Task directions:
Give back an exact copy of the lines in the records below, from the line that has "-- ===== Notes" through the line that has "instance (z_hist : List Int) : Decidable", and nothing besides.
▶
-- pv_equiv track=rewrite | github.com/probml/ssm-book | _build/jupyter_execute/chapters/ssm/inference.py | find_dishonest_intervals
-- ===== SOURCE A (Python) =====
-- def find_dishonest_intervals(z_hist):
--     spans = []
--     x_init = 0
--     for t, _ in enumerate(z_hist[:-1]):
--         if z_hist[t + 1] == 0 and z_hist[t] == 1:
--             x_end = t
--             spans.append((x_init, x_end))
--         elif z_hist[t + 1] == 1 and z_hist[t] == 0:
--             x_init = t + 1
--     return spans
-- ===== SOURCE B (Python) =====
-- def find_dishonest_intervals(z_hist):
--     n = len(z_hist)
--     # rising edges: index t+1 where 0 -> 1; falling edges: index t where 1 -> 0
--     starts = [t + 1 for t in range(n - 1) if z_hist[t] == 0 and z_hist[t + 1] == 1]
--     ends = [t for t in range(n - 1) if z_hist[t] == 1 and z_hist[t + 1] == 0]
--     spans = []
--     i = 0
--     last = 0
--     for e in ends:
--         while i < len(starts) and starts[i] <= e:
--             last = starts[i]
--             i += 1
--         spans.append((last, e))
--     return spans
-- ===== Notes on version B (the rewrite author's own statement) =====
-- stated objective: alternative
-- what changed: Replaces A's single stateful scan with an edge-table decomposition: first build the lists of rising-edge starts and falling-edge ends, then pair each end with the most recent start via a linear two-pointer merge.
import Mathlib
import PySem

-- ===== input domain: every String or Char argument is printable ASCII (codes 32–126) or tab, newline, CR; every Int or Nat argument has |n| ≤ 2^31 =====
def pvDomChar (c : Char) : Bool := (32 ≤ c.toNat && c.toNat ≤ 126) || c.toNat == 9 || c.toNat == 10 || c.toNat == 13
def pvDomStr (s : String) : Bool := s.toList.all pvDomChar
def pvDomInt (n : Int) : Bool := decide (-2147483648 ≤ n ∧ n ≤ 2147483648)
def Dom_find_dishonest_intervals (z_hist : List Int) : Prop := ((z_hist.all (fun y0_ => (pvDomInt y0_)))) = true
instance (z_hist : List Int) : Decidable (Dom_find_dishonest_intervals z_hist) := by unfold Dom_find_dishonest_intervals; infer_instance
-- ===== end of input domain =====

-- B replaces A's single stateful scan by an edge-tables-then-two-pointer-merge decomposition (alternative, same cost).

-- ===== PORT A =====
-- A: one pass over t = 0 .. len-2 carrying (spans, x_init); falling edge appends (x_init, t), rising edge sets x_init := t+1.
def pvStepA (z : List Int) (st : List (Int × Int) × Int) (t : Nat) : List (Int × Int) × Int :=
  if z.getD (t + 1) 0 = 0 ∧ z.getD t 0 = 1 then (st.1 ++ [(st.2, (t : Int))], st.2)
  else if z.getD (t + 1) 0 = 1 ∧ z.getD t 0 = 0 then (st.1, (t : Int) + 1)
  else st

def find_dishonest_intervals (z_hist : List Int) : List (Int × Int) :=
  ((List.range (z_hist.length - 1)).foldl (pvStepA z_hist) ([], 0)).1

-- ===== PORT B =====
-- rising edges: index t+1 where z[t]==0 and z[t+1]==1
def pvRises (z : List Int) : List Int :=
  (List.range (z.length - 1)).filterMap
    (fun t => if z.getD t 0 = 0 ∧ z.getD (t + 1) 0 = 1 then some ((t : Int) + 1) else none)

-- falling edges: index t where z[t]==1 and z[t+1]==0
def pvFalls (z : List Int) : List Int :=
  (List.range (z.length - 1)).filterMap
    (fun t => if z.getD t 0 = 1 ∧ z.getD (t + 1) 0 = 0 then some ((t : Int)) else none)

-- the inner while loop: consume starts ≤ e, remembering the last one consumed
def pvAdvance (e : Int) : List Int → Int → List Int × Int
  | [], last => ([], last)
  | s :: ss, last => if s ≤ e then pvAdvance e ss s else (s :: ss, last)

-- the for loop over the ends list, carrying (remaining starts, last start)
def pvPair : List Int → List Int → Int → List (Int × Int)
  | [], _, _ => []
  | e :: es, starts, last =>
      let p := pvAdvance e starts last
      (p.2, e) :: pvPair es p.1 p.2

def find_dishonest_intervals_alt (z_hist : List Int) : List (Int × Int) :=
  pvPair (pvFalls z_hist) (pvRises z_hist) 0

-- ===== PRECONDITION & SPEC =====
def Spec_find_dishonest_intervals (z_hist : List Int) (out : List (Int × Int)) : Prop := out = find_dishonest_intervals_alt z_hist
instance (z_hist : List Int) (out : List (Int × Int)) : Decidable (Spec_find_dishonest_intervals z_hist out) := by unfold Spec_find_dishonest_intervals; infer_instance

-- ===== CLAIM (what is proved, stated in full; the proofs are below) =====
def Claim_equal_find_dishonest_intervals : Prop := ∀ (z_hist : List Int), Dom_find_dishonest_intervals z_hist → Spec_find_dishonest_intervals z_hist (find_dishonest_intervals z_hist)

-- ===== LEMMAS AND PROOFS =====

-- common specification: each end e paired with the last start ≤ e (default xi)
def pvSpecMap (E S : List Int) (xi : Int) : List (Int × Int) :=
  E.map (fun e => (((S.filter (fun s => s ≤ e)).getLast?).getD xi, e))

theorem pvGetLast?_getD_cons (a d : Int) (l : List Int) :
    ((a :: l).getLast?).getD d = (l.getLast?).getD a := by
  cases l with
  | nil => rfl
  | cons x xs =>
    rw [List.getLast?_cons_cons]
    cases h : (x :: xs).getLast? with
    | none => simp at h
    | some y => rfl

theorem pvGetLast?_getD_append (l1 l2 : List Int) (d : Int) :
    ((l1 ++ l2).getLast?).getD d = (l2.getLast?).getD ((l1.getLast?).getD d) := by
  rw [List.getLast?_append]
  cases l2.getLast? <;> rfl

-- generic rises/falls over an arbitrary index list (specialise L := range (n-1))
def pvRisesL (z : List Int) (L : List Nat) : List Int :=
  L.filterMap (fun t => if z.getD t 0 = 0 ∧ z.getD (t + 1) 0 = 1 then some ((t : Int) + 1) else none)

def pvFallsL (z : List Int) (L : List Nat) : List Int :=
  L.filterMap (fun t => if z.getD t 0 = 1 ∧ z.getD (t + 1) 0 = 0 then some ((t : Int)) else none)

theorem pvMem_risesL {z : List Int} {L : List Nat} {s : Int} (h : s ∈ pvRisesL z L) :
    ∃ t ∈ L, s = (t : Int) + 1 := by
  unfold pvRisesL at h
  rcases List.mem_filterMap.mp h with ⟨t, ht, he⟩
  by_cases hc : z.getD t 0 = 0 ∧ z.getD (t + 1) 0 = 1
  · rw [if_pos hc] at he
    exact ⟨t, ht, (Option.some.inj he).symm⟩
  · rw [if_neg hc] at he
    exact absurd he (by simp)

theorem pvMem_fallsL {z : List Int} {L : List Nat} {e : Int} (h : e ∈ pvFallsL z L) :
    ∃ t ∈ L, e = (t : Int) := by
  unfold pvFallsL at h
  rcases List.mem_filterMap.mp h with ⟨t, ht, he⟩
  by_cases hc : z.getD t 0 = 1 ∧ z.getD (t + 1) 0 = 0
  · rw [if_pos hc] at he
    exact ⟨t, ht, (Option.some.inj he).symm⟩
  · rw [if_neg hc] at he
    exact absurd he (by simp)

-- A's loop computes pvSpecMap, by induction over a strictly increasing index list
theorem pvLoopA (z : List Int) (L : List Nat) :
    ∀ (acc : List (Int × Int)) (xi : Int), L.Pairwise (· < ·) →
      (L.foldl (pvStepA z) (acc, xi)).1 = acc ++ pvSpecMap (pvFallsL z L) (pvRisesL z L) xi := by
  induction L with
  | nil => intro acc xi _; simp [pvSpecMap, pvFallsL, pvRisesL]
  | cons t L ih =>
    intro acc xi hp
    have hgt : ∀ u ∈ L, t < u := fun u hu => (List.pairwise_cons.mp hp).1 u hu
    have hp' := (List.pairwise_cons.mp hp).2
    by_cases hf : z.getD (t + 1) 0 = 0 ∧ z.getD t 0 = 1
    · -- falling edge at t
      have hstep : pvStepA z (acc, xi) t = (acc ++ [(xi, (t : Int))], xi) := by
        unfold pvStepA; rw [if_pos hf]
      have hrise : pvRisesL z (t :: L) = pvRisesL z L := by
        unfold pvRisesL
        apply List.filterMap_cons_none
        rw [if_neg]
        intro h
        rw [h.1] at hf
        exact absurd hf.2 (by norm_num)
      have hfall : pvFallsL z (t :: L) = (t : Int) :: pvFallsL z L := by
        unfold pvFallsL
        apply List.filterMap_cons_some
        rw [if_pos ⟨hf.2, hf.1⟩]
      have hfilt : (pvRisesL z L).filter (fun s => s ≤ (t : Int)) = [] := by
        rw [List.filter_eq_nil_iff]
        intro s hs
        rcases pvMem_risesL hs with ⟨u, hu, rfl⟩
        have := hgt u hu
        simp
        omega
      rw [List.foldl_cons, hstep, ih _ _ hp', hrise, hfall]
      simp only [pvSpecMap, List.map_cons, hfilt]
      simp [List.append_assoc]
    · by_cases hr : z.getD (t + 1) 0 = 1 ∧ z.getD t 0 = 0
      · -- rising edge at t, new x_init = t+1
        have hstep : pvStepA z (acc, xi) t = (acc, (t : Int) + 1) := by
          unfold pvStepA; rw [if_neg hf, if_pos hr]
        have hrise : pvRisesL z (t :: L) = ((t : Int) + 1) :: pvRisesL z L := by
          unfold pvRisesL
          apply List.filterMap_cons_some
          rw [if_pos ⟨hr.2, hr.1⟩]
        have hfall : pvFallsL z (t :: L) = pvFallsL z L := by
          unfold pvFallsL
          apply List.filterMap_cons_none
          rw [if_neg]
          intro h
          rw [h.1] at hr
          exact absurd hr.2 (by norm_num)
        rw [List.foldl_cons, hstep, ih _ _ hp', hrise, hfall]
        congr 1
        unfold pvSpecMap
        apply List.map_congr_left
        intro e he
        rcases pvMem_fallsL he with ⟨u, hu, rfl⟩
        have hle : (t : Int) + 1 ≤ (u : Int) := by
          have := hgt u hu; omega
        rw [List.filter_cons, if_pos (by simpa using hle), pvGetLast?_getD_cons]
      · -- no edge at t
        have hstep : pvStepA z (acc, xi) t = (acc, xi) := by
          unfold pvStepA; rw [if_neg hf, if_neg hr]
        have hrise : pvRisesL z (t :: L) = pvRisesL z L := by
          unfold pvRisesL
          apply List.filterMap_cons_none
          rw [if_neg]
          intro h
          exact hr ⟨h.2, h.1⟩
        have hfall : pvFallsL z (t :: L) = pvFallsL z L := by
          unfold pvFallsL
          apply List.filterMap_cons_none
          rw [if_neg]
          intro h
          exact hf ⟨h.2, h.1⟩
        rw [List.foldl_cons, hstep, ih _ _ hp', hrise, hfall]

-- pvAdvance splits off the (takeWhile ≤ e) prefix and remembers its last element
theorem pvAdvance_spec (e : Int) : ∀ (S : List Int) (last : Int),
    pvAdvance e S last =
      (S.dropWhile (fun s => s ≤ e), ((S.takeWhile (fun s => s ≤ e)).getLast?).getD last) := by
  intro S
  induction S with
  | nil => intro last; rfl
  | cons s ss ih =>
    intro last
    by_cases h : s ≤ e
    · simp only [pvAdvance, List.dropWhile_cons, List.takeWhile_cons]
      rw [if_pos h, if_pos (by simpa using h), if_pos (by simpa using h), ih s, pvGetLast?_getD_cons]
    · simp only [pvAdvance, List.dropWhile_cons, List.takeWhile_cons]
      rw [if_neg h, if_neg (by simpa using h), if_neg (by simpa using h)]
      rfl

-- on a strictly increasing list, filter ≤ e is the same as takeWhile ≤ e
theorem pvFilter_eq_takeWhile (e : Int) : ∀ (S : List Int), S.Pairwise (· < ·) →
    S.filter (fun s => s ≤ e) = S.takeWhile (fun s => s ≤ e) := by
  intro S
  induction S with
  | nil => intro _; rfl
  | cons s ss ih =>
    intro hp
    rcases List.pairwise_cons.mp hp with ⟨hlt, hp'⟩
    by_cases h : s ≤ e
    · rw [List.filter_cons, if_pos (by simpa using h), List.takeWhile_cons,
        if_pos (by simpa using h), ih hp']
    · rw [List.filter_cons, if_neg (by simpa using h), List.takeWhile_cons,
        if_neg (by simpa using h), List.filter_eq_nil_iff.mpr]
      intro x hx
      have := hlt x hx
      simp
      omega

-- B's two-pointer loop computes pvSpecMap on sorted inputs
theorem pvPair_spec : ∀ (E S : List Int) (last : Int),
    S.Pairwise (· < ·) → E.Pairwise (· ≤ ·) →
    pvPair E S last = pvSpecMap E S last := by
  intro E
  induction E with
  | nil => intro S last _ _; rfl
  | cons e es ih =>
    intro S last hS hE
    rcases List.pairwise_cons.mp hE with ⟨hle, hE'⟩
    have hS' : (S.dropWhile (fun s => s ≤ e)).Pairwise (· < ·) :=
      List.Pairwise.sublist (List.dropWhile_sublist _) hS
    have hfilt := pvFilter_eq_takeWhile e S hS
    simp only [pvPair, pvAdvance_spec, pvSpecMap, List.map_cons]
    rw [hfilt, ih _ _ hS' hE']
    congr 1
    unfold pvSpecMap
    apply List.map_congr_left
    intro e' he'
    have hee' : e ≤ e' := hle e' he'
    have hfe' : S.filter (fun s => s ≤ e') =
        S.takeWhile (fun s => s ≤ e) ++ (S.dropWhile (fun s => s ≤ e)).filter (fun s => s ≤ e') := by
      conv_lhs => rw [← List.takeWhile_append_dropWhile (p := fun s => decide (s ≤ e)) (l := S)]
      rw [List.filter_append]
      congr 1
      rw [List.filter_eq_self]
      intro a ha
      have := List.mem_takeWhile_imp ha
      simp at this ⊢
      omega
    rw [hfe', pvGetLast?_getD_append]

-- the two edge lists are sorted (indices come from List.range in increasing order)
theorem pvRises_sorted (z : List Int) : (pvRises z).Pairwise (· < ·) := by
  unfold pvRises
  rw [List.pairwise_filterMap]
  apply List.Pairwise.imp ?_ (List.pairwise_lt_range (n := z.length - 1))
  intro a b hab x hx y hy
  by_cases ha : z.getD a 0 = 0 ∧ z.getD (a + 1) 0 = 1
  · rw [if_pos ha] at hx
    by_cases hb : z.getD b 0 = 0 ∧ z.getD (b + 1) 0 = 1
    · rw [if_pos hb] at hy
      have := Option.some.inj hx
      have := Option.some.inj hy
      omega
    · rw [if_neg hb] at hy
      exact absurd hy (by simp)
  · rw [if_neg ha] at hx
    exact absurd hx (by simp)

theorem pvFalls_sorted (z : List Int) : (pvFalls z).Pairwise (· ≤ ·) := by
  unfold pvFalls
  rw [List.pairwise_filterMap]
  apply List.Pairwise.imp ?_ (List.pairwise_lt_range (n := z.length - 1))
  intro a b hab x hx y hy
  by_cases ha : z.getD a 0 = 1 ∧ z.getD (a + 1) 0 = 0
  · rw [if_pos ha] at hx
    by_cases hb : z.getD b 0 = 1 ∧ z.getD (b + 1) 0 = 0
    · rw [if_pos hb] at hy
      have := Option.some.inj hx
      have := Option.some.inj hy
      omega
    · rw [if_neg hb] at hy
      exact absurd hy (by simp)
  · rw [if_neg ha] at hx
    exact absurd hx (by simp)

-- B's edge lists are the generic ones over range
theorem pvRises_eq (z : List Int) : pvRises z = pvRisesL z (List.range (z.length - 1)) := rfl
theorem pvFalls_eq (z : List Int) : pvFalls z = pvFallsL z (List.range (z.length - 1)) := rfl

-- ===== VERDICT (by name: the statement is the Claim_ definition above) =====
theorem find_dishonest_intervals_spec : Claim_equal_find_dishonest_intervals := by
  intro z _
  unfold Spec_find_dishonest_intervals find_dishonest_intervals find_dishonest_intervals_alt
  rw [pvLoopA z (List.range (z.length - 1)) [] 0 (List.pairwise_lt_range)]
  rw [pvPair_spec _ _ _ (pvRises_sorted z) (pvFalls_sorted z)]
  rw [pvRises_eq, pvFalls_eq]
  rfl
◀
Solution to the exercise:
-- ===== Notes on version B (the rewrite author's own statement) =====
-- stated objective: alternative
-- what changed: Replaces A's single stateful scan with an edge-table decomposition: first build the lists of rising-edge starts and falling-edge ends, then pair each end with the most recent start via a linear two-pointer merge.
import Mathlib
import PySem

-- ===== input domain: every String or Char argument is printable ASCII (codes 32–126) or tab, newline, CR; every Int or Nat argument has |n| ≤ 2^31 =====
def pvDomChar (c : Char) : Bool := (32 ≤ c.toNat && c.toNat ≤ 126) || c.toNat == 9 || c.toNat == 10 || c.toNat == 13
def pvDomStr (s : String) : Bool := s.toList.all pvDomChar
def pvDomInt (n : Int) : Bool := decide (-2147483648 ≤ n ∧ n ≤ 2147483648)
def Dom_find_dishonest_intervals (z_hist : List Int) : Prop := ((z_hist.all (fun y0_ => (pvDomInt y0_)))) = true
instance (z_hist : List Int) : Decidable (Dom_find_dishonest_intervals z_hist) := by unfold Dom_find_dishonest_intervals; infer_instance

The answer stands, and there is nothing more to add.